Проведя руками по засаленной бороде, дервиш изумленно хмыкнул. Чайханщик даже глаза закатил от восторга.
— Я же говорил, я говорил. Они есть домулла… Настоящий домулла. Ученый мусульманин.
— Он — кяфир. — Дервиш показал на пробковый шлем, лежавший на полке. — Но пусть не думает, что мы не благодарны. Послушай меня, урус. Послушай одну притчу. Очень поучительную притчу.
Расположившись поудобнее, развалившись на паласе с пиалой в руке, он нараспев, гнусавой скороговоркой кишлачных бабушек принялся разматывать нить сказки:
— Было или не было, жили или не жили в бывшей или не бывшей стране, но был и жил в стране, именуемой Мастудж, достойный шах, и было у него сорок жен и красивых наложниц, полнотелых таких, что если лягут, то и подстилки не надо, такие жирные да мягкие они, разъелись на хлебах того шаха. Вот одна из красавиц понесла и в положенный час родила девочку на огорчение тому шаху. Но выросла та девочка красавицей, и стали к ней свататься разные принцы и царевичи. Да вот дочку шаха аллах проказой наказал. Посоветовался шах со своими верными визирями и по их совету запер прокаженную принцессу в башню. Ну и сидеть бы ей в башне, коротать свой век до смерти, так вздумал один царевич ту принцессу из башни освободить, увезти да на ней, прокаженной, жениться. Донесли про то мастуджскому шаху. Повелел он засаду под мостом во рву устроить, того молодого сумасброда подстеречь. И подстерегли, и схватили, и пред светлые очи шаха поставили. А он палача позвал и голову принцу приказал рубить. Ну и отрубили, а прокаженную принцессу удушили, — что там с прокаженной возиться, одна смута в государстве.
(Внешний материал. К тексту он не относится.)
-- pv_equiv track=rewrite | github.com/ashirviskas/albion-online-stats | application/src/stats/item_price.py | format_req
-- ===== SOURCE A (Python) =====
-- DATA_URL = 'https://www.albion-online-data.com/api/v2/stats/prices/'
--
-- def format_req(item, locations=None, qualities=None):
--     req_str = DATA_URL + item
--     if locations is not None:
--         req_str += '?locations=' + ','.join(locations)
--         if qualities is not None:
--             req_str = req_str + '&qualities=' + ','.join(str(q) for q in qualities)
--     elif qualities is not None:
--         req_str = req_str + '?qualities=' + ','.join(str(q) for q in qualities)
--     return req_str
-- ===== SOURCE B (Python) =====
-- DATA_URL = 'https://www.albion-online-data.com/api/v2/stats/prices/'
--
-- def format_req(item, locations=None, qualities=None):
--     params = []
--     if locations is not None:
--         params.append('locations=' + ','.join(locations))
--     if qualities is not None:
--         params.append('qualities=' + ','.join(str(q) for q in qualities))
--     req_str = DATA_URL + item
--     if params:
--         req_str += '?' + '&'.join(params)
--     return req_str
-- ===== Notes on version B (the rewrite author's own statement) =====
-- stated objective: simpler
-- what changed: Replaces A's nested if/elif separator logic with a uniform scheme: collect the query segments in a list, then once at the end prefix a question mark and join the segments with ampersands.
import Mathlib
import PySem

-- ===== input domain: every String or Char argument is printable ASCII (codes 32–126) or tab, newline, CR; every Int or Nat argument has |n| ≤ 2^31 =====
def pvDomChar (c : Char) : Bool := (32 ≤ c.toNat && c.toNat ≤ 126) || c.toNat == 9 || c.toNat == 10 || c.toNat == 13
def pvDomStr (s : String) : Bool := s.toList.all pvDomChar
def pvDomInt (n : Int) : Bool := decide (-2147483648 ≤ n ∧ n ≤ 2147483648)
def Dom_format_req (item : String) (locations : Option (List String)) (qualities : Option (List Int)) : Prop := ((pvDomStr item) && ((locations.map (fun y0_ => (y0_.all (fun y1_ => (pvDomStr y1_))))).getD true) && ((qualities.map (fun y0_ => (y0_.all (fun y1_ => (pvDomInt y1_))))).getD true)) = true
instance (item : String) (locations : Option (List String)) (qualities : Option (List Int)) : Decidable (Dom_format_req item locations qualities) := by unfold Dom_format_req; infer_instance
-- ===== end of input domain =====

-- B replaces A's nested if/elif separator logic with a params-list + join-once scheme (objective: simpler); same return value on all inputs.

-- ===== PORT A =====
def pvDATA_URL : String := "https://www.albion-online-data.com/api/v2/stats/prices/"

def format_req (item : String) (locations : Option (List String)) (qualities : Option (List Int)) : String :=
  let req_str := pvDATA_URL ++ item
  match locations with
  | some ls =>
    let req_str := req_str ++ ("?locations=" ++ PySem.Str.join "," ls)
    match qualities with
    | some qs => req_str ++ "&qualities=" ++ PySem.Str.join "," (qs.map PySem.Int.toStr)
    | none => req_str
  | none =>
    match qualities with
    | some qs => req_str ++ "?qualities=" ++ PySem.Str.join "," (qs.map PySem.Int.toStr)
    | none => req_str

-- ===== PORT B =====
def format_req_alt (item : String) (locations : Option (List String)) (qualities : Option (List Int)) : String :=
  let params : List String := []
  let params := match locations with
    | some ls => params ++ ["locations=" ++ PySem.Str.join "," ls]
    | none => params
  let params := match qualities with
    | some qs => params ++ ["qualities=" ++ PySem.Str.join "," (qs.map PySem.Int.toStr)]
    | none => params
  let req_str := pvDATA_URL ++ item
  if params.isEmpty then req_str else req_str ++ ("?" ++ PySem.Str.join "&" params)

-- ===== PRECONDITION & SPEC =====
def Spec_format_req (item : String) (locations : Option (List String)) (qualities : Option (List Int)) (out : String) : Prop := out = format_req_alt item locations qualities
instance (item : String) (locations : Option (List String)) (qualities : Option (List Int)) (out : String) : Decidable (Spec_format_req item locations qualities out) := by unfold Spec_format_req; infer_instance

-- ===== CLAIM (what is proved, stated in full; the proofs are below) =====
def Claim_equal_format_req : Prop := ∀ (item : String) (locations : Option (List String)) (qualities : Option (List Int)), Dom_format_req item locations qualities → Spec_format_req item locations qualities (format_req item locations qualities)

-- ===== LEMMAS AND PROOFS =====

-- ===== VERDICT (by name: the statement is the Claim_ definition above) =====
theorem format_req_spec : Claim_equal_format_req := by
  intro item locations qualities _
  unfold Spec_format_req format_req format_req_alt
  cases locations <;> cases qualities <;>
    (apply String.toList_injective;
     simp [PySem.Str.join, PySem.Chars.join_cons_cons, PySem.Chars.join_singleton,
           PySem.Chars.join_nil])
-- B's scan characterised: next_heading(j) is the first heading index ≥ j
theorem nextHeading_eq (lines : List String) (j : Int) :
    nextHeading lines j = ((headIdx lines).filter (fun p => decide (j ≤ p))).head? := by
  suffices h : ∀ (t : Nat) (j : Int), ((lines.length : Int) - max j 0).toNat ≤ t →
      nextHeading lines j = ((headIdx lines).filter (fun p => decide (j ≤ p))).head? by
    exact h _ j le_rfl
  intro t
  induction t with
  | zero =>
    intro j ht
    have ha : (lines.length : Int) ≤ max j 0 := by omega
    have hj0 : (0:Int) ≤ max j 0 := le_max_right _ _
    have hjj : j ≤ max j 0 := le_max_left _ _
    rw [nextHeading, PySem.List.pyRange_one_eq_nil ha]
    rw [List.filter_eq_nil_iff.mpr ?_]
    · rfl
    · intro p hp
      have hb := headIdx_bounds hp
      simp only [decide_eq_true_eq]
      intro hjp
      have : max j 0 ≤ p := max_le hjp hb.1
      omega
  | succ t ih =>
    intro j ht
    by_cases ha : (lines.length : Int) ≤ max j 0
    · -- same empty case
      have hj0 : (0:Int) ≤ max j 0 := le_max_right _ _
      have hjj : j ≤ max j 0 := le_max_left _ _
      rw [nextHeading, PySem.List.pyRange_one_eq_nil ha]
      rw [List.filter_eq_nil_iff.mpr ?_]
      · rfl
      · intro p hp
        have hb := headIdx_bounds hp
        simp only [decide_eq_true_eq]
        intro hjp
        have : max j 0 ≤ p := max_le hjp hb.1
        omega
    · rw [not_le] at ha
      have hj0 : (0:Int) ≤ max j 0 := le_max_right _ _
      have hjj : j ≤ max j 0 := le_max_left _ _
      set a := max j 0 with hadef
      have hget : PySem.List.pyGet? lines a = some lines[a.toNat] :=
        PySem.List.pyGet?_eq_some_getElem lines hj0 ha
      rw [nextHeading, PySem.List.pyRange_one_cons ha]
      simp only [List.find?_cons]
      by_cases hh : hpred lines[a.toNat] = true
      · have hcond : (PySem.Str.startswith ((PySem.List.pyGet? lines a).getD "") "## " ||
            PySem.Str.startswith ((PySem.List.pyGet? lines a).getD "") "### ") = true := by
          simp only [hget, Option.getD_some]
          simpa [hpred] using hh
        rw [hcond]
        have hamem : a ∈ headIdx lines :=
          mem_headIdx.mpr ⟨a.toNat, by omega, by omega, hh⟩
        rw [head?_filter_sorted (headIdx lines) (headIdx_pairwise lines) hamem
          (by omega) ?_]
        intro p hp hjp
        have hb := headIdx_bounds hp
        have : a ≤ p := max_le hjp hb.1
        omega
      · have hcond : (PySem.Str.startswith ((PySem.List.pyGet? lines a).getD "") "## " ||
            PySem.Str.startswith ((PySem.List.pyGet? lines a).getD "") "### ") = false := by
          simp only [hget, Option.getD_some]
          simpa [hpred] using hh
        rw [hcond]
        have hstep : (PySem.List.pyRange (a + 1) (lines.length : Int) 1).find?
            (fun k => PySem.Str.startswith ((PySem.List.pyGet? lines k).getD "") "## " ||
              PySem.Str.startswith ((PySem.List.pyGet? lines k).getD "") "### ") =
            nextHeading lines (a + 1) := by
          rw [nextHeading]
          congr 1
          rw [max_eq_left (show (0:Int) ≤ a + 1 from by omega)]
        rw [hstep, ih (a + 1) (by rw [max_eq_left (show (0:Int) ≤ a + 1 from by omega)]; omega)]
        show ((headIdx lines).filter (fun p => decide (a + 1 ≤ p))).head? = _
        congr 1
        apply List.filter_congr
        intro p hp
        have hb := headIdx_bounds hp
        have hpa : p ≠ a := by
          rintro rfl
          obtain ⟨k, hk, hpk, hhd⟩ := mem_headIdx.mp hp
          have hk2 : k = a.toNat := by omega
          subst hk2
          exact hh hhd
        simp only [decide_eq_decide]
        constructor
        · intro h; omega
        · intro hjp
          have : a ≤ p := max_le hjp hb.1
          omega
-- ===== LEMMAS AND PROOFS =====

-- invariant of B's precomputation pass over a processed prefix `pre`
lemma pvPre_inv (pre : List String) :
    let st := pre.foldl pvPreStep (PySem.Dict.empty, [], "", 0)
    (∀ s, PySem.Dict.get? st.1 s = PySem.List.index? pre s) ∧
    st.2.1.length = pre.length ∧
    (∀ k, k < pre.length → st.2.1[k]? = some (pvTypeScan (pre.take k).reverse)) ∧
    st.2.2.1 = pvTypeScan pre.reverse ∧
    st.2.2.2 = pre.length := by
  induction pre using List.reverseRecOn with
  | nil =>
    refine ⟨fun s => ?_, rfl, fun k hk => by simp at hk, rfl, rfl⟩
    simp [PySem.Dict.get?_empty, PySem.List.index?]
  | append_singleton pre x ih =>
    obtain ⟨hd, hlen, htb, hcur, hn⟩ := ih
    rw [List.foldl_append]
    simp only [List.foldl_cons, List.foldl_nil]
    set st := pre.foldl pvPreStep (PySem.Dict.empty, [], "", 0) with hst
    obtain ⟨d, tb, cur, i⟩ := st
    simp only at hd hlen htb hcur hn
    subst hcur hn
    refine ⟨?_, ?_, ?_, ?_, ?_⟩
    · -- dict lookup = first-occurrence index
      intro s
      simp only [pvPreStep]
      by_cases hx : x ∈ pre
      · have : (PySem.Dict.get? d x).isSome := by
          rw [hd x, PySem.List.index?_isSome_iff]; exact hx
        simp only [this, if_pos]
        by_cases hs : s ∈ pre
        · rw [hd s, PySem.List.index?_append_of_mem _ hs]
        · rw [hd s]
          rw [(PySem.List.index?_eq_none_iff _ _).mpr hs,
              (PySem.List.index?_eq_none_iff _ _).mpr (by
                simp only [List.mem_append, List.mem_singleton]
                rintro (h | rfl) <;> [exact hs h; exact hs hx])]
      · have hns : PySem.Dict.get? d x = none := by
          rw [hd x]; exact (PySem.List.index?_eq_none_iff _ _).mpr hx
        rw [if_neg (by simp [hns])]
        rw [PySem.Dict.get?_insert]
        by_cases hsx : s = x
        · subst hsx
          rw [if_pos rfl, PySem.List.index?_append_singleton_self pre s hx]
        · rw [if_neg hsx, hd s]
          by_cases hs : s ∈ pre
          · rw [PySem.List.index?_append_of_mem _ hs]
          · rw [(PySem.List.index?_eq_none_iff _ _).mpr hs,
                (PySem.List.index?_eq_none_iff _ _).mpr (by
                  simp only [List.mem_append, List.mem_singleton]
                  rintro (h | rfl) <;> [exact hs h; exact hsx rfl])]
    · simp [pvPreStep, hlen]
    · -- prefix array entries
      intro k hk
      simp only [pvPreStep, List.length_append, List.length_singleton] at hk ⊢
      by_cases hklt : k < pre.length
      · rw [List.getElem?_append_left (by omega : k < tb.length),
            List.take_append_of_le_length (by omega), htb k hklt]
      · have hke : k = pre.length := by omega
        subst hke
        rw [List.getElem?_append_right (by omega), hlen]
        simp [List.take_append_of_le_length (le_refl pre.length)]
    · -- running value = scan of the whole reversed prefix
      simp only [pvPreStep, List.reverse_append, List.reverse_singleton, List.singleton_append]
      rw [pvTypeScan]
    · simp [pvPreStep]

-- the type words agree for every line that occurs in `lines`
lemma typeWord_eq (lines : List String) (ln : String) (h : ln ∈ lines) :
    pvTypeWordA lines ln = pvTypeWordB (pvPre lines).1 (pvPre lines).2 ln := by
  obtain ⟨hd, hlen, htb, -, -⟩ := pvPre_inv lines
  have hsome : (PySem.List.index? lines ln).isSome :=
    (PySem.List.index?_isSome_iff _ _).mpr h
  obtain ⟨k, hk⟩ := Option.isSome_iff_exists.mp hsome
  obtain ⟨hklt, -, -⟩ := PySem.List.getElem_of_index?_eq_some hk
  simp only [pvTypeWordA, pvTypeWordB, pvPre]
  rw [hk, hd ln, hk]
  simp only [PySem.List.pyGet?_natCast, htb k hklt, PySem.List.slice_to_natCast,
    Option.getD_some]

lemma wrap_eq (lines : List String) (m ln : String) (h : ln ∈ lines) :
    pvWrapA lines m ln = pvWrapB (pvPre lines).1 (pvPre lines).2 m ln := by
  unfold pvWrapA pvWrapB
  rw [typeWord_eq lines ln h]

-- relation between A's (processing, found_first_dash) and B's numeric state
def pvRel (p ffd : Bool) (n : Nat) : Prop :=
  (p = false ∧ n = 0) ∨ (p = true ∧ ffd = false ∧ n = 1) ∨ (p = true ∧ ffd = true ∧ n = 2)
-- pv_equiv track=rewrite | github.com/clementnader/cbtc_configuration_checking | _prj/src/control_tables/route_overlap_verification/route.py | _correspondence_route_control_table_dc_sys
-- ===== SOURCE A (Python) =====
-- def _correspondence_route_control_table_dc_sys(route_control_table, route_dc_sys, remove_zero: bool = False):
--     if remove_zero:
--         # try removing leading 0 in sig names
--         route_dc_sys = "_".join([sig.removeprefix("0") for sig in route_dc_sys.split("_")])
--         route_control_table = "-".join([sig.removeprefix("0") for sig in route_control_table.split("-")])
--
--     route_dc_sys = "_".join([sig.upper() for sig in route_dc_sys.split("_")])
--     route_control_table = "_".join([sig.upper() for sig in route_control_table.split("-")]).replace(" ", "")
--     if route_dc_sys.endswith(route_control_table):
--         return True
--     # in some projects, the route in DC_SYS is named with 'S' in front of signals name
--     test_route_control_table = "_".join(["S" + sig for sig in route_control_table.split("_")])
--     if route_dc_sys.endswith(test_route_control_table):
--         return True
--     # in some projects, the route in DC_SYS is named with 'f' or 'F' in at the end of route name
--     route_dc_sys = "_".join([sig.removesuffix("F") for sig in route_dc_sys.split("_")])
--     if route_dc_sys.endswith(route_control_table) or route_dc_sys.endswith(test_route_control_table):
--         return True
--
--     return False
-- ===== SOURCE B (Python) =====
-- def _correspondence_route_control_table_dc_sys(route_control_table, route_dc_sys, remove_zero: bool = False):
--     # Normalize exactly as the original: optional leading-zero stripping, uppercase, '-'->'_', drop spaces.
--     if remove_zero:
--         route_dc_sys = "_".join(sig.removeprefix("0") for sig in route_dc_sys.split("_"))
--         route_control_table = "-".join(sig.removeprefix("0") for sig in route_control_table.split("-"))
--     dsegs = "_".join(sig.upper() for sig in route_dc_sys.split("_")).split("_")
--     csegs = "_".join(sig.upper() for sig in route_control_table.split("-")).replace(" ", "").split("_")
--
--     def seg_match(fd, fc):
--         # backward two-pointer walk over the segment lists; no variant strings are built
--         i, j = len(dsegs) - 1, len(csegs) - 1
--         while j > 0:
--             if i < 0 or fd(dsegs[i]) != fc(csegs[j]):
--                 return False
--             i -= 1
--             j -= 1
--         return i >= 0 and fd(dsegs[i]).endswith(fc(csegs[0]))
--
--     ident = lambda s: s
--     drop_f = lambda s: s.removesuffix("F")
--     add_s = lambda s: "S" + s
--     return any(seg_match(fd, fc) for fd in (ident, drop_f) for fc in (ident, add_s))
-- ===== Notes on version B (the rewrite author's own statement) =====
-- stated objective: alternative
-- what changed: Instead of building the S-prefixed and F-stripped variant strings and running three sequential endswith guards, B splits both normalized names into '_'-segments once and decides each of the four transform combinations by a backward two-pointer walk over the segment lists (tail segments equal, deepest control-table segment a character suffix), applying the F/S transforms lazily per comparison; no variant string is ever constructed.
import Mathlib
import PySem

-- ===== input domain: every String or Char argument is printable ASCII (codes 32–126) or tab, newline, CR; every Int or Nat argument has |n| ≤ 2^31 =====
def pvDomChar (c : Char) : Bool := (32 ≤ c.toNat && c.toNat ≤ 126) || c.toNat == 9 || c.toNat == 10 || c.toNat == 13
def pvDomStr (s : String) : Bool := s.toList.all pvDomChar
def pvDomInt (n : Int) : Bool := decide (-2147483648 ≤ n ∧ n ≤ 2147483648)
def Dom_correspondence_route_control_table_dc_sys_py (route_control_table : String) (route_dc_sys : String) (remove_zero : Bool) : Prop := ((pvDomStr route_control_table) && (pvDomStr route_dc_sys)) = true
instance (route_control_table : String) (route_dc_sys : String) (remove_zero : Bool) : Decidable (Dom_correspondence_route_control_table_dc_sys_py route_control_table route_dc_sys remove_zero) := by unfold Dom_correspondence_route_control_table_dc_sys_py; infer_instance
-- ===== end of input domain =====

-- B replaces A's build-variant-strings-and-endswith strategy by splitting both normalized
-- names into '_'-segments once and doing a backward two-pointer walk over the segment lists
-- (tail segments compared for equality, the deepest control-table segment as a character
-- suffix), applying the F/S transforms lazily per comparison (objective: alternative).


-- ===== PORT A =====
-- s.removeprefix("0") (hand port, exact: drop the prefix iff it is there)
def pvRemovePrefix0 (s : List Char) : List Char :=
  if PySem.Chars.startswith s ['0'] then s.drop 1 else s

-- s.removesuffix("F") (hand port, exact: drop the suffix iff it is there)
def pvRemoveSuffixF (s : List Char) : List Char :=
  if PySem.Chars.endswith s ['F'] then s.dropLast else s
— Ну и сказка! — поразился хозяин зиофата. — А что же произошло потом?
— А что? — хмыкнул нищий. — Отрубили наглецу голову, и все тут! Не лезь не в свои дела. Дела государства темны и неясны. А в сказке всегда есть смысл и значение! То-то же!
Он извлек из своих лохмотьев тыквенную табакерку, вытащил пробочку с махорком, отсыпал несколько зеленых крупинок наса и ловким толчком ладони отправил в открытый рот под язык. Воткнул махорок и хотел было спрятать тыквянку.
— Позвольте, — восхитился заказчик угощения и мгновенно перехватил табакерку. — Изумительная работа!
Он поднял тыквянку к свету и любовался тончайшей серебряной резьбой с вкрапленными в перекрестия орнамента рубинами, мерцавшими бездонными малиновыми огнями.
— Вот удивительно! — восторгался он, поглаживая отполированную многими ладонями поверхность тыквянки. — Нет предела человеческому искусству! Росла себе обыкновеннейшая крестьяночка-тыковка, висела на плети среди зеленых ворсистых, таких грубых, простых листьев, а кто-то пленился толстушкой, сорвал, на свои желания, табачком баловаться, а чтобы вкушать поболе наслаждений, лакомка украсил красавицу серебром и драгоценностями, самыми что ни на есть дорогими бадахшанскими лалами. Так и декханская девушка в обрамлении из украшений превратилась в принцессу.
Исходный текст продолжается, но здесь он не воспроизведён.